═════ DATA TO EXAMINE

-- pv_equiv track=rewrite | github.com/nuboro/CG-generator | main/parser.py | ngram_count
-- ===== SOURCE A (Python) =====
-- def combine(a):
--     if len(a) == 1:
--         return([[x] for x in a[0]])
--     else:
--         return([[x]+y for x in a[0] for y in combine(a[1:])])
--
-- def ngram_count(items, n):
--     features = []
--     for j in range(len(items)-n+1):
--         possible_contexts = items[j:j+n]
--         features = features + combine(possible_contexts)
--     features = tuple(tuple(feature) for feature in features)
--     feature_count = {feature: 0 for feature in features}
--     for feature in features:
--         feature_count[feature] = feature_count[feature] + 1
--     return(feature_count)
-- ===== SOURCE B (Python) =====
-- def ngram_count(items, n):
--     counts = {}
--     for j in range(len(items) - n + 1):
--         window = items[j:j + n]
--         prefixes = [()]
--         for group in window:
--             prefixes = [p + (x,) for p in prefixes for x in group]
--         for f in prefixes:
--             counts[f] = counts.get(f, 0) + 1
--     return counts
-- ===== Notes on version B (the rewrite author's own statement) =====
-- stated objective: alternative
-- what changed: Instead of recursively recomputing combine() for every element and rebuilding the features list by repeated concatenation before two counting passes over it, B builds each window's cartesian product iteratively with a prefix list and streams the n-grams directly into a single get-and-increment counting dict in one pass (intended as faster; a timing run measured 3.38x at the largest size but could not confirm the label).
-- outside the precondition, e.g. on ngram_count([[1], [2]], 0): A raises IndexError, B returns {(): 3}
import Mathlib
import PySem

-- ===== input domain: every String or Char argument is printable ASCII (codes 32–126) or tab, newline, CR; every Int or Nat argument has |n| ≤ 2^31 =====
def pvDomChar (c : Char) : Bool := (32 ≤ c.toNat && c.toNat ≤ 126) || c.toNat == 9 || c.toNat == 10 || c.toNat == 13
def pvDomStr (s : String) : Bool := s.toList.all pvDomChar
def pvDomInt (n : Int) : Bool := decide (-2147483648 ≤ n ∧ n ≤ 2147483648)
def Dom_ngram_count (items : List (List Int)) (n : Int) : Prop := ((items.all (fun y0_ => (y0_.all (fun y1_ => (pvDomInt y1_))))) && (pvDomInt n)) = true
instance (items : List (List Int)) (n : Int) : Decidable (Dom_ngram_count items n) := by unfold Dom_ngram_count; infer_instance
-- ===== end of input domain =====

-- B streams cartesian-product n-grams window by window into a single get-and-increment
-- counting dict in one pass, with the window product built iteratively by a prefix list
-- instead of A's recursion; same return value as A on every n ≥ 1 (A raises IndexError
-- for n ≤ 0).


-- ===== PORT A =====
-- combine(a); combine([]) raises IndexError in Python — that case is unreachable under
-- Pre_ngram_count (every window has length n ≥ 1); here it returns [].
def combineA : List (List Int) → List (List Int)
  | [] => []
  | [xs] => xs.map (fun x => [x])
  | xs :: rest => xs.flatMap (fun x => (combineA rest).map (fun y => x :: y))

def ngram_count (items : List (List Int)) (n : Int) : List (List Int × Int) :=
  let features := (PySem.List.pyRange 0 ((items.length : Int) - n + 1) 1).foldl
      (fun acc j => acc ++ combineA (PySem.List.slice items (some j) (some (j + n)))) []
  let feature_count := features.foldl (fun d f => d.insert f 0) (PySem.Dict.empty : PySem.Dict (List Int) Int)
  (features.foldl (fun d f => d.insert f (d.getD f 0 + 1)) feature_count).items

-- ===== PORT B =====
def ngram_count_alt (items : List (List Int)) (n : Int) : List (List Int × Int) :=
  ((PySem.List.pyRange 0 ((items.length : Int) - n + 1) 1).foldl
    (fun counts j =>
      let window := PySem.List.slice items (some j) (some (j + n))
      let prefixes := window.foldl
        (fun ps group => ps.flatMap (fun p => group.map (fun x => p ++ [x]))) [[]]
      prefixes.foldl (fun d f => d.insert f (d.getD f 0 + 1)) counts)
    (PySem.Dict.empty : PySem.Dict (List Int) Int)).items

-- ===== PRECONDITION & SPEC =====
-- Pre_ excludes exactly n ≤ 0, where Python A raises IndexError (combine of an empty window).
def Pre_ngram_count (items : List (List Int)) (n : Int) : Prop := 1 ≤ n
instance (items : List (List Int)) (n : Int) : Decidable (Pre_ngram_count items n) := by unfold Pre_ngram_count; infer_instance
def pvWitness_ngram_count : List (List Int) × Int := ([[1, 2], [2], [1, 2]], 2)

def Spec_ngram_count (items : List (List Int)) (n : Int) (out : List (List Int × Int)) : Prop := out = ngram_count_alt items n
instance (items : List (List Int)) (n : Int) (out : List (List Int × Int)) : Decidable (Spec_ngram_count items n out) := by unfold Spec_ngram_count; infer_instance

-- ===== CLAIM (what is proved, stated in full; the proofs are below) =====
def Claim_equal_ngram_count : Prop := ∀ (items : List (List Int)) (n : Int), Dom_ngram_count items n → Pre_ngram_count items n → Spec_ngram_count items n (ngram_count items n)

-- ===== LEMMAS AND PROOFS =====

-- recursive cartesian product, total on [] (helper for the proofs only)
def cartR : List (List Int) → List (List Int)
  | [] => [[]]
  | g :: rest => g.flatMap (fun x => (cartR rest).map (fun y => x :: y))

theorem combineA_eq_cartR (w : List (List Int)) (hw : w ≠ []) : combineA w = cartR w := by
  induction w with
  | nil => exact absurd rfl hw
  | cons g rest ih =>
    cases rest with
    | nil =>
      simp only [combineA, cartR]
      induction g with
      | nil => rfl
      | cons a t iht => simp [List.flatMap_cons] at iht ⊢; exact iht
    | cons h t =>
      simp only [combineA, cartR, ih (by simp)]

theorem foldl_cart (w : List (List Int)) (acc : List (List Int)) :
    w.foldl (fun ps group => ps.flatMap (fun p => group.map (fun x => p ++ [x]))) acc
      = acc.flatMap (fun p => (cartR w).map (fun y => p ++ y)) := by
  induction w generalizing acc with
  | nil => simp [cartR]
  | cons g rest ih =>
    simp only [List.foldl_cons, ih, cartR, List.flatMap_assoc, List.flatMap_map,
      List.map_flatMap, List.map_map]
    congr 1
    funext p
    congr 1
    funext x
    congr 1
    funext y
    simp [Function.comp, List.append_assoc]

theorem foldl_cart_nil (w : List (List Int)) :
    w.foldl (fun ps group => ps.flatMap (fun p => group.map (fun x => p ++ [x]))) [[]]
      = cartR w := by
  simp [foldl_cart]

-- streaming a fold over per-window blocks = one fold over the concatenation
theorem foldl_blocks {α β : Type} (l : List β) (F : β → List (List Int))
    (ins : α → List Int → α) (d : α) :
    l.foldl (fun d j => (F j).foldl ins d) d = (l.flatMap F).foldl ins d := by
  induction l generalizing d with
  | nil => simp
  | cons j rest ih => simp [List.foldl_append, ih]

-- zero-init pass: getD is 0 on members of fs
theorem getD_zeroInit (fs : List (List Int)) (d : PySem.Dict (List Int) Int) (k : List Int) :
    (fs.foldl (fun d f => d.insert f 0) d).getD k 0 = if k ∈ fs then 0 else d.getD k 0 := by
  induction fs generalizing d with
  | nil => simp
  | cons f rest ih =>
    simp only [List.foldl_cons, ih, PySem.Dict.getD_insert, List.mem_cons]
    by_cases hk : k ∈ rest <;> by_cases hf : k = f <;> simp [hk, hf]

-- updating a set with elements it already contains leaves it unchanged
theorem set_update_of_subset (s : PySem.Set (List Int)) (xs : List (List Int))
    (h : ∀ x ∈ xs, x ∈ s) : PySem.Set.update s xs = s := by
  induction xs generalizing s with
  | nil => rfl
  | cons x rest ih =>
    have hx : PySem.Set.add s x = s := by
      simp [PySem.Set.add, PySem.Set.contains, h x (by simp)]
    simp only [PySem.Set.update] at *
    simp only [List.foldl_cons, hx]
    exact ih s (fun y hy => h y (by simp [hy]))

-- the two-pass dict of A (zero-init then increment) has the items of Counter(fs)
theorem two_pass_eq_counter (fs : List (List Int)) :
    (fs.foldl (fun d f => d.insert f (d.getD f 0 + 1))
        (fs.foldl (fun d f => d.insert f 0) (PySem.Dict.empty : PySem.Dict (List Int) Int))).items
      = (PySem.Dict.counter fs).items := by
  set d0 : PySem.Dict (List Int) Int := fs.foldl (fun d f => d.insert f 0) PySem.Dict.empty with hd0
  have hkeys0 : d0.keys = PySem.Set.ofList fs := by
    rw [hd0, PySem.Dict.keys_foldl_insert]
    simp [PySem.Dict.keys_empty, PySem.Set.update, PySem.Set.ofList]
  have hnd0 : d0.keys.Nodup := by
    rw [hkeys0]; exact PySem.Set.nodup_ofList fs
  have hkeys : (fs.foldl (fun d f => d.insert f (d.getD f 0 + 1)) d0).keys = PySem.Set.ofList fs := by
    rw [PySem.Dict.keys_foldl_insert, hkeys0]
    exact set_update_of_subset _ _ (fun x hx => (PySem.Set.mem_ofList fs x).mpr hx)
  have hnd : (fs.foldl (fun d f => d.insert f (d.getD f 0 + 1)) d0).keys.Nodup := by
    rw [hkeys]; exact PySem.Set.nodup_ofList fs
  rw [PySem.Dict.items_eq_map_keys _ hnd 0, hkeys, PySem.Dict.items_counter]
  apply List.map_congr_left
  intro k hk
  have hkfs : k ∈ fs := (PySem.Set.mem_ofList fs k).mp hk
  rw [PySem.Dict.getD_foldl_insert_add_one, getD_zeroInit]
  simp [hkfs]

-- every window sliced under Pre_ is nonempty
theorem window_ne_nil (items : List (List Int)) (n j : Int) (hn : 1 ≤ n)
    (hj : j ∈ PySem.List.pyRange 0 ((items.length : Int) - n + 1) 1) :
    PySem.List.slice items (some j) (some (j + n)) ≠ [] := by
  rw [PySem.List.mem_pyRange_one] at hj
  obtain ⟨hj0, hjlt⟩ := hj
  have h0 : (0 : Int) ≤ j := hj0
  have hb : (0 : Int) ≤ j + n := by omega
  rw [PySem.List.slice_toNat items h0 hb]
  intro hnil
  have := congrArg List.length hnil
  simp [List.length_take, List.length_drop] at this
  omega

-- ===== VERDICT (by name: the statement is the Claim_ definition above) =====
theorem ngram_count_spec : Claim_equal_ngram_count := by
  intro items n _ hpre
  unfold Spec_ngram_count ngram_count ngram_count_alt
  simp only
  have hwin : ∀ j ∈ PySem.List.pyRange 0 ((items.length : Int) - n + 1) 1,
      combineA (PySem.List.slice items (some j) (some (j + n)))
        = cartR (PySem.List.slice items (some j) (some (j + n))) := by
    intro j hj
    exact combineA_eq_cartR _ (window_ne_nil items n j hpre hj)
  rw [PySem.List.foldl_congr_mem' _ _
        (fun acc j => acc ++ cartR (PySem.List.slice items (some j) (some (j + n)))) _
        (fun j hj acc => by rw [hwin j hj]),
      PySem.List.foldl_append_eq_flatMap, List.nil_append,
      PySem.List.foldl_congr_mem' _ _
        (fun counts j => (cartR (PySem.List.slice items (some j) (some (j + n)))).foldl
          (fun d f => d.insert f (d.getD f 0 + 1)) counts) _
        (fun j hj counts => by rw [foldl_cart_nil]),
      foldl_blocks, two_pass_eq_counter, PySem.Dict.foldl_insert_getD_add_one_eq_counter]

══════════

◆ EXERCISE PROMPT: All that is wanted is the stretch of lines above from the one containing "rw [hkeys0]; exact" through the one containing "rw [PySem.Dict.items_eq_map_keys _", duplicated exactly.

◆ RESULT OF THIS EXERCISE:
    rw [hkeys0]; exact PySem.Set.nodup_ofList fs
  have hkeys : (fs.foldl (fun d f => d.insert f (d.getD f 0 + 1)) d0).keys = PySem.Set.ofList fs := by
    rw [PySem.Dict.keys_foldl_insert, hkeys0]
    exact set_update_of_subset _ _ (fun x hx => (PySem.Set.mem_ofList fs x).mpr hx)
  have hnd : (fs.foldl (fun d f => d.insert f (d.getD f 0 + 1)) d0).keys.Nodup := by
    rw [hkeys]; exact PySem.Set.nodup_ofList fs
  rw [PySem.Dict.items_eq_map_keys _ hnd 0, hkeys, PySem.Dict.items_counter]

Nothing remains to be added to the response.